Legislative & Political Week in Review

  • Lawmakers bent to their tasks this week, generating legislation ranging from the topical to the arcane. In the former category was a bill to ban riotous collegians from state university campuses. SB 525, unanimously reported out of the House Judiciary Committee, would bar persons convicted of a felony stemming from an unlawful assembly from the grounds of any in-state public campus for two years. Misdemeanor convictions for riot-related acts would carry a one-year banishment. The House committee action came as district court arraignments for charges in connection with March riots at Michigan State University reached a total of 83.
  • Other legislative action reflecting current headlines included formation of a Safe School Task Force, announced by Senate Majority Leader Dan DeGrow (R-Port Huron). Chaired by Sen.
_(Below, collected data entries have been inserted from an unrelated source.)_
-- pv_equiv track=rewrite | github.com/Carlos16/Tesis-IGP | code/Theory/Analisis/bounds.py | procce_
-- ===== SOURCE A (Python) =====
-- def procce_(Arr,Arr2):
--     Y=[]
--     X=[]
--     for i in range(len(Arr)):
--         n = len(Arr[i])
--         for k in range(n):
--             try:
--                 Y[k].append(Arr[i][k])
--                 X[k].append(Arr2[i])
--             except:
--                 X.append([])
--                 Y.append([])
--                 Y[k].append(Arr[i][k])
--                 X[k].append(Arr2[i])
--
--     return X,Y
-- ===== SOURCE B (Python) =====
-- def procce_(Arr, Arr2):
--     # Column-major: compute the column count first, then build each column
--     # in one pass over the rows (values appear in ascending row order).
--     maxlen = max((len(r) for r in Arr), default=0)
--     X = []
--     Y = []
--     for k in range(maxlen):
--         Y.append([r[k] for r in Arr if k < len(r)])
--         X.append([Arr2[i] for i, r in enumerate(Arr) if k < len(r)])
--     return X, Y
-- ===== Notes on version B (the rewrite author's own statement) =====
-- stated objective: alternative
-- what changed: B flips the loop nesting to column-major: it computes the column count up front and builds each output column with a single comprehension over the rows, instead of A's row-major loops that grow the output lazily via an exception handler.
import Mathlib
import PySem

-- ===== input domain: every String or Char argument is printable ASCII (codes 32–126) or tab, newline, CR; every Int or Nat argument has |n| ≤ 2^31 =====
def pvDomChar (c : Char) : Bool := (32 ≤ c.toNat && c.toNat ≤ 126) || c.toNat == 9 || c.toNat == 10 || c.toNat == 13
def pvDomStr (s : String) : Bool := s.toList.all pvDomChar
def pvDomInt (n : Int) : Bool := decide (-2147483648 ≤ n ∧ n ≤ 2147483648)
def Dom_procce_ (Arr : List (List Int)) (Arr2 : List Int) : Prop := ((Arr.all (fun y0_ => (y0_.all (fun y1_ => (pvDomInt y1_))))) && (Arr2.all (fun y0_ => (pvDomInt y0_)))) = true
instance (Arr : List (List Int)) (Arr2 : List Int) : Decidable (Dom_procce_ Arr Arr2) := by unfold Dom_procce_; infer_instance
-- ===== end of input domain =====

-- B rebuilds the (X, Y) column grouping column-major (columns outer, rows inner) instead of
-- A's row-major loops with exception-driven lazy growth; objective: alternative decomposition.

-- ===== PORT A =====
-- Row-major fold; the try/except becomes the `k < Y.length` test (under Pre_ the only
-- exception the try can raise is the IndexError from `Y[k]`, since `Arr2[i]` is in range
-- whenever row i is nonempty).  `Arr.getD i []` is exact (i < Arr.length by the range),
-- `Arr2.getD i 0` is exact under Pre_.
def procce_ (Arr : List (List Int)) (Arr2 : List Int) : List (List Int) × List (List Int) :=
  (List.range Arr.length).foldl (fun st i =>
    let row := Arr.getD i []
    (List.range row.length).foldl (fun st k =>
      if k < st.2.length then
        (st.1.modify k (· ++ [Arr2.getD i 0]), st.2.modify k (· ++ [row.getD k 0]))
      else
        ((st.1 ++ [[]]).modify k (· ++ [Arr2.getD i 0]),
         (st.2 ++ [[]]).modify k (· ++ [row.getD k 0]))) st)
    (([] : List (List Int)), ([] : List (List Int)))

-- ===== PORT B =====
-- Column-major, following Source B: column count first, then one comprehension per column.
-- `enumerate(Arr)` is `Arr.zipIdx` (index in the second component); `r[k]` with the guard
-- `k < len(r)` is exactly `r.getD k 0`; `Arr2[i]` is `Arr2.getD i 0`, exact under Pre_.
def procce__alt (Arr : List (List Int)) (Arr2 : List Int) : List (List Int) × List (List Int) :=
  let maxlen := (Arr.map List.length).foldl max 0
  let Y := (List.range maxlen).map (fun k =>
    Arr.filterMap (fun r => if k < r.length then some (r.getD k 0) else none))
  let X := (List.range maxlen).map (fun k =>
    Arr.zipIdx.filterMap (fun p => if k < p.1.length then some (Arr2.getD p.2 0) else none))
  (X, Y)

-- ===== PRECONDITION & SPEC =====
-- Pre_ excludes exactly the inputs on which the Python A raises an uncaught IndexError:
-- a nonempty row whose index is out of range of Arr2 (the except-handler re-raises there).
def Pre_procce_ (Arr : List (List Int)) (Arr2 : List Int) : Prop :=
  ∀ i ∈ List.range Arr.length, Arr.getD i [] ≠ [] → i < Arr2.length
instance (Arr : List (List Int)) (Arr2 : List Int) : Decidable (Pre_procce_ Arr Arr2) := by
  unfold Pre_procce_; infer_instance
def pvWitness_procce_ : List (List Int) × List Int := ([[1, 2], [3]], [10, 20])
def Spec_procce_ (Arr : List (List Int)) (Arr2 : List Int) (out : List (List Int) × List (List Int)) : Prop := out = procce__alt Arr Arr2
instance (Arr : List (List Int)) (Arr2 : List Int) (out : List (List Int) × List (List Int)) : Decidable (Spec_procce_ Arr Arr2 out) := by unfold Spec_procce_; infer_instance

-- ===== CLAIM (what is proved, stated in full; the proofs are below) =====
def Claim_equal_procce_ : Prop := ∀ (Arr : List (List Int)) (Arr2 : List Int), Dom_procce_ Arr Arr2 → Pre_procce_ Arr Arr2 → Spec_procce_ Arr Arr2 (procce_ Arr Arr2)

-- ===== LEMMAS AND PROOFS =====

-- Rows paired with their Arr2 value (totalised with getD, as in both ports).
def pvPairs (Arr : List (List Int)) (Arr2 : List Int) : List (List Int × Int) :=
  Arr.zipIdx.map (fun p => (p.1, Arr2.getD p.2 0))

def pvM (ps : List (List Int × Int)) : Nat := ps.foldl (fun m p => max m p.1.length) 0

def pvColY (ps : List (List Int × Int)) (k : Nat) : List Int :=
  ps.filterMap (fun p => if k < p.1.length then some (p.1.getD k 0) else none)

def pvColX (ps : List (List Int × Int)) (k : Nat) : List Int :=
  ps.filterMap (fun p => if k < p.1.length then some p.2 else none)

def pvT (ps : List (List Int × Int)) : List (List Int) × List (List Int) :=
  ((List.range (pvM ps)).map (pvColX ps), (List.range (pvM ps)).map (pvColY ps))

def pvStep (st : List (List Int) × List (List Int)) (p : List Int × Int) :
    List (List Int) × List (List Int) :=
  (List.range p.1.length).foldl (fun st k =>
    if k < st.2.length then
      (st.1.modify k (· ++ [p.2]), st.2.modify k (· ++ [p.1.getD k 0]))
    else
      ((st.1 ++ [[]]).modify k (· ++ [p.2]),
       (st.2 ++ [[]]).modify k (· ++ [p.1.getD k 0]))) st

theorem pv_modify_map_range {α : Type} (m j : Nat) (g : Nat → α) (h : α → α) (hj : j < m) :
    (List.map g (List.range m)).modify j h
      = List.map (fun k => if k = j then h (g k) else g k) (List.range m) := by
  apply List.ext_getElem
  · simp
  · intro n h1 h2
    rw [List.getElem_modify]
    simp only [List.getElem_map, List.getElem_range]
    by_cases hnj : n = j
    · simp [hnj]
    · simp [hnj, Ne.symm hnj]

theorem pv_modify_append_last {α : Type} (l : List α) (a : α) (h : α → α) (n : Nat)
    (hn : n = l.length) : (l ++ [a]).modify n h = l ++ [h a] := by
  subst hn
  induction l with
  | nil => simp [List.modify]
  | cons x xs ih => simpa [List.modify] using ih

theorem pvM_le (ps : List (List Int × Int)) (p : List Int × Int) (hp : p ∈ ps) :
    p.1.length ≤ pvM ps := by
  induction ps using List.reverseRecOn with
  | nil => simp at hp
  | append_singleton l a ih =>
    simp only [pvM, List.foldl_append, List.foldl_cons, List.foldl_nil] at *
    rcases List.mem_append.mp hp with h | h
    · exact le_trans (ih h) (le_max_left _ _)
    · simp at h; subst h; exact le_max_right _ _

theorem pvM_append (ps : List (List Int × Int)) (p : List Int × Int) :
    pvM (ps ++ [p]) = max (pvM ps) p.1.length := by
  simp [pvM, List.foldl_append]

theorem pvColY_append (ps : List (List Int × Int)) (p : List Int × Int) (k : Nat) :
    pvColY (ps ++ [p]) k
      = pvColY ps k ++ (if k < p.1.length then [p.1.getD k 0] else []) := by
  simp only [pvColY, List.filterMap_append, List.filterMap_cons, List.filterMap_nil]
  split_ifs <;> simp

theorem pvColX_append (ps : List (List Int × Int)) (p : List Int × Int) (k : Nat) :
    pvColX (ps ++ [p]) k = pvColX ps k ++ (if k < p.1.length then [p.2] else []) := by
  simp only [pvColX, List.filterMap_append, List.filterMap_cons, List.filterMap_nil]
  split_ifs <;> simp

theorem pvColY_of_ge (ps : List (List Int × Int)) (k : Nat) (hk : pvM ps ≤ k) :
    pvColY ps k = [] := by
  simp only [pvColY, List.filterMap_eq_nil_iff]
  intro p hp
  have := pvM_le ps p hp
  simp [show ¬ k < p.1.length by omega]

theorem pvColX_of_ge (ps : List (List Int × Int)) (k : Nat) (hk : pvM ps ≤ k) :
    pvColX ps k = [] := by
  simp only [pvColX, List.filterMap_eq_nil_iff]
  intro p hp
  have := pvM_le ps p hp
  simp [show ¬ k < p.1.length by omega]

-- Inner-loop invariant: after j columns of a new row have been processed.
theorem pvStep_invariant (ps : List (List Int × Int)) (p : List Int × Int)
    (j : Nat) (_hj : j ≤ p.1.length) :
    (List.range j).foldl (fun st k =>
      if k < st.2.length then
        (st.1.modify k (· ++ [p.2]), st.2.modify k (· ++ [p.1.getD k 0]))
      else
        ((st.1 ++ [[]]).modify k (· ++ [p.2]),
         (st.2 ++ [[]]).modify k (· ++ [p.1.getD k 0]))) (pvT ps)
    = ((List.range (max (pvM ps) j)).map
         (fun k => pvColX ps k ++ (if k < j then [p.2] else [])),
       (List.range (max (pvM ps) j)).map
         (fun k => pvColY ps k ++ (if k < j then [p.1.getD k 0] else []))) := by
  induction j with
  | zero => simp [pvT]
  | succ j ih =>
    have hj' : j ≤ p.1.length := by omega
    rw [List.range_succ, List.foldl_append, ih hj', List.foldl_cons, List.foldl_nil]
    by_cases hlt : j < pvM ps
    · have hm : max (pvM ps) j = pvM ps := by omega
      have hm' : max (pvM ps) (j + 1) = pvM ps := by omega
      rw [if_pos (by simp only [List.length_map, List.length_range]; omega)]
      simp only [hm, hm']
      rw [pv_modify_map_range _ j _ _ (by omega), pv_modify_map_range _ j _ _ (by omega)]
      simp only [Prod.mk.injEq]
      constructor <;>
      · apply List.map_congr_left
        intro k hk
        simp only [List.mem_range] at hk
        by_cases h : k = j
        · subst h; simp
        · by_cases hkj : k < j
          · simp [h, hkj, show k < j + 1 from by omega]
          · simp [h, hkj, show ¬ k < j + 1 from by omega]
    · have hm : max (pvM ps) j = j := by omega
      have hm' : max (pvM ps) (j + 1) = j + 1 := by omega
      rw [if_neg (by simp only [List.length_map, List.length_range]; omega)]
      simp only [hm, hm']
      rw [pv_modify_append_last _ _ _ j (by simp),
          pv_modify_append_last _ _ _ j (by simp)]
      rw [List.range_succ, List.map_append, List.map_append]
      simp only [Prod.mk.injEq, List.map_cons, List.map_nil]
      constructor <;>
      · refine congrArg₂ (· ++ ·) ?_ ?_
        · apply List.map_congr_left
          intro k hk
          simp only [List.mem_range] at hk
          simp [show k < j from hk, show k < j + 1 from by omega]
        · first
          | rw [pvColX_of_ge ps j (by omega)]
          | rw [pvColY_of_ge ps j (by omega)]
          simp [show j < j + 1 from by omega]

theorem pvStep_T (ps : List (List Int × Int)) (p : List Int × Int) :
    pvStep (pvT ps) p = pvT (ps ++ [p]) := by
  unfold pvStep
  rw [pvStep_invariant ps p p.1.length le_rfl]
  unfold pvT
  rw [pvM_append]
  simp only [Prod.mk.injEq]
  constructor <;>
  · apply List.map_congr_left
    intro k _
    first
    | rw [pvColX_append]
    | rw [pvColY_append]

theorem pvFold_T (ps : List (List Int × Int)) :
    ps.foldl pvStep ([], []) = pvT ps := by
  induction ps using List.reverseRecOn with
  | nil => rfl
  | append_singleton l a ih => rw [List.foldl_append, List.foldl_cons, List.foldl_nil, ih, pvStep_T]

-- Fold over range(len l) reading l.getD = fold over zipIdx.
theorem pv_foldl_range_zipIdx {α β : Type} (l : List α) (d : α)
    (G : β → α × Nat → β) (init : β) :
    (List.range l.length).foldl (fun st i => G st (l.getD i d, i)) init
      = l.zipIdx.foldl G init := by
  induction l using List.reverseRecOn generalizing init with
  | nil => simp
  | append_singleton l' a ih =>
    rw [List.zipIdx_append, List.foldl_append]
    simp only [List.length_append, List.length_cons, List.length_nil]
    rw [List.range_succ, List.foldl_append]
    have hcong : (List.range l'.length).foldl
        (fun st i => G st ((l' ++ [a]).getD i d, i)) init
        = (List.range l'.length).foldl (fun st i => G st (l'.getD i d, i)) init := by
      apply PySem.List.foldl_congr_mem
      intro acc i hi
      simp only [List.mem_range] at hi
      rw [List.getD_append _ _ _ _ hi]
    rw [hcong, ih]
    simp [List.zipIdx]

theorem pv_procce_eq_T (Arr : List (List Int)) (Arr2 : List Int) :
    procce_ Arr Arr2 = pvT (pvPairs Arr Arr2) := by
  unfold procce_
  rw [show (fun (st : List (List Int) × List (List Int)) i =>
      let row := Arr.getD i []
      (List.range row.length).foldl (fun st k =>
        if k < st.2.length then
          (st.1.modify k (· ++ [Arr2.getD i 0]), st.2.modify k (· ++ [row.getD k 0]))
        else
          ((st.1 ++ [[]]).modify k (· ++ [Arr2.getD i 0]),
           (st.2 ++ [[]]).modify k (· ++ [row.getD k 0]))) st)
    = (fun st i => pvStep st (Arr.getD i [], Arr2.getD i 0)) from rfl]
  rw [pv_foldl_range_zipIdx Arr [] (fun st p => pvStep st (p.1, Arr2.getD p.2 0)) ([], [])]
  rw [← pvFold_T]
  unfold pvPairs
  rw [List.foldl_map]

theorem pv_alt_eq_T (Arr : List (List Int)) (Arr2 : List Int) :
    procce__alt Arr Arr2 = pvT (pvPairs Arr Arr2) := by
  have hfst : List.map Prod.fst Arr.zipIdx = Arr := List.zipIdx_map_fst 0 Arr
  have hM : (Arr.map List.length).foldl max 0 = pvM (pvPairs Arr Arr2) := by
    unfold pvM pvPairs
    rw [List.foldl_map, List.foldl_map]
    conv_lhs => rw [← hfst]
    rw [List.foldl_map]
  have hX : ∀ k, Arr.zipIdx.filterMap
      (fun p => if k < p.1.length then some (Arr2.getD p.2 0) else none)
      = pvColX (pvPairs Arr Arr2) k := by
    intro k
    unfold pvColX pvPairs
    rw [List.filterMap_map]
    rfl
  have hY : ∀ k, Arr.filterMap (fun r => if k < r.length then some (r.getD k 0) else none)
      = pvColY (pvPairs Arr Arr2) k := by
    intro k
    unfold pvColY pvPairs
    rw [List.filterMap_map]
    conv_lhs => rw [← hfst, List.filterMap_map]
    rfl
  show ((List.range ((Arr.map List.length).foldl max 0)).map (fun k =>
      Arr.zipIdx.filterMap (fun p => if k < p.1.length then some (Arr2.getD p.2 0) else none)),
    (List.range ((Arr.map List.length).foldl max 0)).map (fun k =>
      Arr.filterMap (fun r => if k < r.length then some (r.getD k 0) else none))) = _
  unfold pvT
  rw [hM]
  simp only [Prod.mk.injEq]
  constructor <;> (apply List.map_congr_left; intro k _)
  · exact hX k
  · exact hY k

-- ===== VERDICT (by name: the statement is the Claim_ definition above) =====
theorem procce__spec : Claim_equal_procce_ := by
  intro Arr Arr2 _ _
  unfold Spec_procce_
  rw [pv_procce_eq_T, pv_alt_eq_T]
Joanne Emmons (R-Big Rapids), the new panel will hold hearings this month and report back to the legislature by July 31. In related actions, Senate committees reported out measures to ban Internet use in planning or executing a bombing and to encourage schools to require students to wear uniforms. Accused participants in the recent bombing/shootings in a Colorado school allegedly obtained bomb-building advice from the Internet, and wore distinctive clothing.
  • Former FBI agent and current state senator Mike Rogers (R-Howell) spoke for the majority in the upper chamber this week when he said that it is wrong for municipal governments to "capture and incarcerate" the families of policemen and firefighters through residency requirements. SB 198, passed 23–14, bans public employers from requiring workers to live in any specified area or within designated travel time to any location. The bill’s language includes employers in state, city and township government and covers collective bargaining agreements as well as local ordinances or statutes. The bill is opposed by the Michigan Association of Police Chiefs, among other groups, which cites concerns that public safety workers will not arrive to disasters in time if their commutes are overlong. Supporters counter that cash incentives to live within city limits are fairer than requiring residency as a job condition. Similar legislation is under consideration in the House.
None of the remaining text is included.